▶ Records shown:

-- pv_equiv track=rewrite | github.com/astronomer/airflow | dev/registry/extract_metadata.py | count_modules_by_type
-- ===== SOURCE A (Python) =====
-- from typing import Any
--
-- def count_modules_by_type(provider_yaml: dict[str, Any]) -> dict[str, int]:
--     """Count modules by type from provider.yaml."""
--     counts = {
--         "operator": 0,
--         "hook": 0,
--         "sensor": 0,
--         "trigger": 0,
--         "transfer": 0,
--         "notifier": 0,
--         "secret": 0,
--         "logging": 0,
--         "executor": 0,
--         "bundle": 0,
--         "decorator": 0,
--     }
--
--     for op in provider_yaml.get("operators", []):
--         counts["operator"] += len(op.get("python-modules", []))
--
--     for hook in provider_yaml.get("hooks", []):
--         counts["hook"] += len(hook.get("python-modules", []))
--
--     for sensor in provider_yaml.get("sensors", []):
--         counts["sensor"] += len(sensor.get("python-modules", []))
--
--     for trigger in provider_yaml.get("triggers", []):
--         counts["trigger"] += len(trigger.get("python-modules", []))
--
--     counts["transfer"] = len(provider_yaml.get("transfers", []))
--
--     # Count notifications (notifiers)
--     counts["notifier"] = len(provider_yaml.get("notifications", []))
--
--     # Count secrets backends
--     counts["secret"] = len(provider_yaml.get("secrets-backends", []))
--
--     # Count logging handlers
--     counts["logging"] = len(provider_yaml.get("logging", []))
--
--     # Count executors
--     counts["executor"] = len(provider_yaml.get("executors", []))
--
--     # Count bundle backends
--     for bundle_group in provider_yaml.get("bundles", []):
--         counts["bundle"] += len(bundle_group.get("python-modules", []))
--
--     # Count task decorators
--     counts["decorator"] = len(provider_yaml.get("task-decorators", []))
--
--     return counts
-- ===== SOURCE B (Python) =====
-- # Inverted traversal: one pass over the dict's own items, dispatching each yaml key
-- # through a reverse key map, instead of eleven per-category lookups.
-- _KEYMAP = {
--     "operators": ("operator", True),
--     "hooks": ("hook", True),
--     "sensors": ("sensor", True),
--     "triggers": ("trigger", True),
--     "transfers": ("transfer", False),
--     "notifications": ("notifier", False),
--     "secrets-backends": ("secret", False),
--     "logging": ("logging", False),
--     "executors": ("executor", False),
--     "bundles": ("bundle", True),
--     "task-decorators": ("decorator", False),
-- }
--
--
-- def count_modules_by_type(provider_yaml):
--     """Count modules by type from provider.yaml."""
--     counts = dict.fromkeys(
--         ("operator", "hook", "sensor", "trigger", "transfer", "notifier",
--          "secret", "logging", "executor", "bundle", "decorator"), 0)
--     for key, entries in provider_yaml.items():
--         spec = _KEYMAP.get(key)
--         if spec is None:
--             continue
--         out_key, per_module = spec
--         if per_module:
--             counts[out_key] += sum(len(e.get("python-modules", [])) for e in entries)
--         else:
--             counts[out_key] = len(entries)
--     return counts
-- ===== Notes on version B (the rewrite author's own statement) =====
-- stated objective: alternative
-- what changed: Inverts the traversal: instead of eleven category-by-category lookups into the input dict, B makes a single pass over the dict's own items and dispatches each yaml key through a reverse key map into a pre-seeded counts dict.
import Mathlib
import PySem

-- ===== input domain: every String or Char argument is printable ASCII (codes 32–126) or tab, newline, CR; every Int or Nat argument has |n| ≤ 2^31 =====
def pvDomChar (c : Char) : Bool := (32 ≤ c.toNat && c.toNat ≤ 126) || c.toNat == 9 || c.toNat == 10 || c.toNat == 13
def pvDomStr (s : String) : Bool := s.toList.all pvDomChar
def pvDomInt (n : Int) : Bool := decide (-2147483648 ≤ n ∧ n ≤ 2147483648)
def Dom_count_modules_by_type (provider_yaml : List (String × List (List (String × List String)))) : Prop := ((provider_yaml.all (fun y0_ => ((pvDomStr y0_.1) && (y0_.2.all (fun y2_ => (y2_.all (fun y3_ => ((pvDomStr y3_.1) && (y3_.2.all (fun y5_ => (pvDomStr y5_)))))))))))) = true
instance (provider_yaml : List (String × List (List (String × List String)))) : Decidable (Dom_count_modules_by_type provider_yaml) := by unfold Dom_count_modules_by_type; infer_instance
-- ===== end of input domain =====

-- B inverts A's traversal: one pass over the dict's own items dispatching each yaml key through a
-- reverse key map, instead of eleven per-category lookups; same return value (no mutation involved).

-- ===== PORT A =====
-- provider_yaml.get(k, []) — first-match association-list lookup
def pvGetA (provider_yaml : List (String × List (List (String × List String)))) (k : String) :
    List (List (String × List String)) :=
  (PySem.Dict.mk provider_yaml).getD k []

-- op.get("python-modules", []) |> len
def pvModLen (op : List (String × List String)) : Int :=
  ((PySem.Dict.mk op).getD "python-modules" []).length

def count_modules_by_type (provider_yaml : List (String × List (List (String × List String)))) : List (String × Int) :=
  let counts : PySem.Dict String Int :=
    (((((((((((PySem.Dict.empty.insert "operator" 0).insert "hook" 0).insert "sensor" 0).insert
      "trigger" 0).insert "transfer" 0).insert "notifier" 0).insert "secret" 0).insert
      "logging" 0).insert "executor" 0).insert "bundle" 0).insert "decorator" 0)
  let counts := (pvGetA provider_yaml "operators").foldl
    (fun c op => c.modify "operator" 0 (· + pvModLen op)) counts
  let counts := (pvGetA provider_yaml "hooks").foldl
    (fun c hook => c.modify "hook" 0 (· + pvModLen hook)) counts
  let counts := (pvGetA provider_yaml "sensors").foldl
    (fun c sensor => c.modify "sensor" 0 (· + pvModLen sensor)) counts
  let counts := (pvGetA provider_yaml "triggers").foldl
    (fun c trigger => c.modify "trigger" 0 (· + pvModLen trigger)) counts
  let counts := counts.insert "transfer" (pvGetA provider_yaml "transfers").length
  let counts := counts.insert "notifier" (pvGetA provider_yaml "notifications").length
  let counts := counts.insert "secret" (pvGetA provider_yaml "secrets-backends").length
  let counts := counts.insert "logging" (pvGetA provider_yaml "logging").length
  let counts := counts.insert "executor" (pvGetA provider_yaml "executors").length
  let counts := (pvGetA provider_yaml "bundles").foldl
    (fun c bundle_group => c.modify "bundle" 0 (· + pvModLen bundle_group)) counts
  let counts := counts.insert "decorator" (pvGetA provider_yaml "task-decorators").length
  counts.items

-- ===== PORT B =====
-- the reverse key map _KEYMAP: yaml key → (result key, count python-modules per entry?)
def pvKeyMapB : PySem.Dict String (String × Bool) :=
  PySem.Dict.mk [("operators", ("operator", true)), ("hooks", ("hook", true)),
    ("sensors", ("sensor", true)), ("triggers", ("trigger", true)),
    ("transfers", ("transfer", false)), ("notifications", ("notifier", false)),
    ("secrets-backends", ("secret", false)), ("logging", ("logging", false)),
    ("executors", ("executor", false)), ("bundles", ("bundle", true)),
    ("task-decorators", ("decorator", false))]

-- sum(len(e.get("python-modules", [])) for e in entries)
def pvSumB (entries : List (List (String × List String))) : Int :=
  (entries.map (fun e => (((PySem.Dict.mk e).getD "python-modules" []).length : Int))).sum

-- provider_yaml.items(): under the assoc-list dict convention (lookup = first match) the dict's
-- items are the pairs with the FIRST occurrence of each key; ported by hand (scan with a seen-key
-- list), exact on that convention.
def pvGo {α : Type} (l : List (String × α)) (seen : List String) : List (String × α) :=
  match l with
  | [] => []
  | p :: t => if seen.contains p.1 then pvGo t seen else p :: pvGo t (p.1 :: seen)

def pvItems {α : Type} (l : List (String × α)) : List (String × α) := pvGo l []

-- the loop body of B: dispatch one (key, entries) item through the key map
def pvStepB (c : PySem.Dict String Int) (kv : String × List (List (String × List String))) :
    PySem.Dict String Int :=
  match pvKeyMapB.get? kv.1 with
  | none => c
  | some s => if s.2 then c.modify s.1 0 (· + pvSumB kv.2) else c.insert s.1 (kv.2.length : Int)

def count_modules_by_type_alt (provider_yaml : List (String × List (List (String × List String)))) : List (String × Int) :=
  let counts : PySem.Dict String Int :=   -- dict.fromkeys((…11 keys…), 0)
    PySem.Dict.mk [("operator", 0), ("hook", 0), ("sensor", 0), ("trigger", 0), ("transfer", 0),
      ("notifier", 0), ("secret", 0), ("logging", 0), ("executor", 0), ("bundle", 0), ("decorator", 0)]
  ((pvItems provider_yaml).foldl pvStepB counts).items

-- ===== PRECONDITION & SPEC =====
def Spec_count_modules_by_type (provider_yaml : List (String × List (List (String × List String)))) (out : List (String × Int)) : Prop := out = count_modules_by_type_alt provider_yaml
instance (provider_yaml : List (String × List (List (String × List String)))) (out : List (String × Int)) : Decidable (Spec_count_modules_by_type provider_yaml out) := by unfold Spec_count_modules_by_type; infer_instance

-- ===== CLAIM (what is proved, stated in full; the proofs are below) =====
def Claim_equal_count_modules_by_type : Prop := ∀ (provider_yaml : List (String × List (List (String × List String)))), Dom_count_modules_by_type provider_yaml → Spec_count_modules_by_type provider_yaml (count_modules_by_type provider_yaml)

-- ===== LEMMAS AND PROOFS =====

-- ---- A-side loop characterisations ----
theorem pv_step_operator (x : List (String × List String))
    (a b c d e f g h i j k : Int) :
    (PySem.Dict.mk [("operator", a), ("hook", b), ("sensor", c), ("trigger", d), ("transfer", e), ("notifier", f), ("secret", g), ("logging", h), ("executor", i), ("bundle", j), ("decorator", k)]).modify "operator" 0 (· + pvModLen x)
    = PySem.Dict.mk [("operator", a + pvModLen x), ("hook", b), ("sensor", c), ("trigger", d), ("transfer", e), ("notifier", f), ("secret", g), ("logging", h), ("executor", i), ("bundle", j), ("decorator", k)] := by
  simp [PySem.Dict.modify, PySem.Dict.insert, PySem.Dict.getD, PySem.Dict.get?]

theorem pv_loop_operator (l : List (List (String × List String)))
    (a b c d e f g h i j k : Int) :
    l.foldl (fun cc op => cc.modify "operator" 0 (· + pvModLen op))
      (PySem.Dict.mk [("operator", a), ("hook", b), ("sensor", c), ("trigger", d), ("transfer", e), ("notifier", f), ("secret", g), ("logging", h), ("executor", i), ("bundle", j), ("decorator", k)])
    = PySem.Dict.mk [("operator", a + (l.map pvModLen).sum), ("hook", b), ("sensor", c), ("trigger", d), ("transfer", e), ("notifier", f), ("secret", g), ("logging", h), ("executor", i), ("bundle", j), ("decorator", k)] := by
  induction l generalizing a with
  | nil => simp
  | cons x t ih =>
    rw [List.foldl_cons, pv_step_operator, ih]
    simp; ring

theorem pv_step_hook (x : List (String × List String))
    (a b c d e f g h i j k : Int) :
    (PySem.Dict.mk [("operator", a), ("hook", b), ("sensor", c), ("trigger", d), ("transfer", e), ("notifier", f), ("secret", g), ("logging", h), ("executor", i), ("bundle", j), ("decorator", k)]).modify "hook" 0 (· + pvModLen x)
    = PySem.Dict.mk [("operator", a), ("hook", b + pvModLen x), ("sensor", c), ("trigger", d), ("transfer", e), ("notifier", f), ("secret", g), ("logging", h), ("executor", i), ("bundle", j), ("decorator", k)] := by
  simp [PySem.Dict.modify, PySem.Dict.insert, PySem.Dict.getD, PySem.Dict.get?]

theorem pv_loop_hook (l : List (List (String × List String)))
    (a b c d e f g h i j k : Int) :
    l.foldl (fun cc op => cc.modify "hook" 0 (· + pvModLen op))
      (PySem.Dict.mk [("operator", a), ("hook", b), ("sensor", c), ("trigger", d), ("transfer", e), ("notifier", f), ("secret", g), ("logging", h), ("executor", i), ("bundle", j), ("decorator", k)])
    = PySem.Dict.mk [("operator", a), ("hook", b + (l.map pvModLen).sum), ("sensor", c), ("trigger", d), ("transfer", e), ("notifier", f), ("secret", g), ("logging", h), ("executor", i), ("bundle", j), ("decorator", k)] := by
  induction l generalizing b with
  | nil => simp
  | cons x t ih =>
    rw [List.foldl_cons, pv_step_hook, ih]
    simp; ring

▶ Task details: Which lines of the material contain the string "match"? List each of them.

▶ Answer box:
-- provider_yaml.get(k, []) — first-match association-list lookup
-- provider_yaml.items(): under the assoc-list dict convention (lookup = first match) the dict's
  match l with
  match pvKeyMapB.get? kv.1 with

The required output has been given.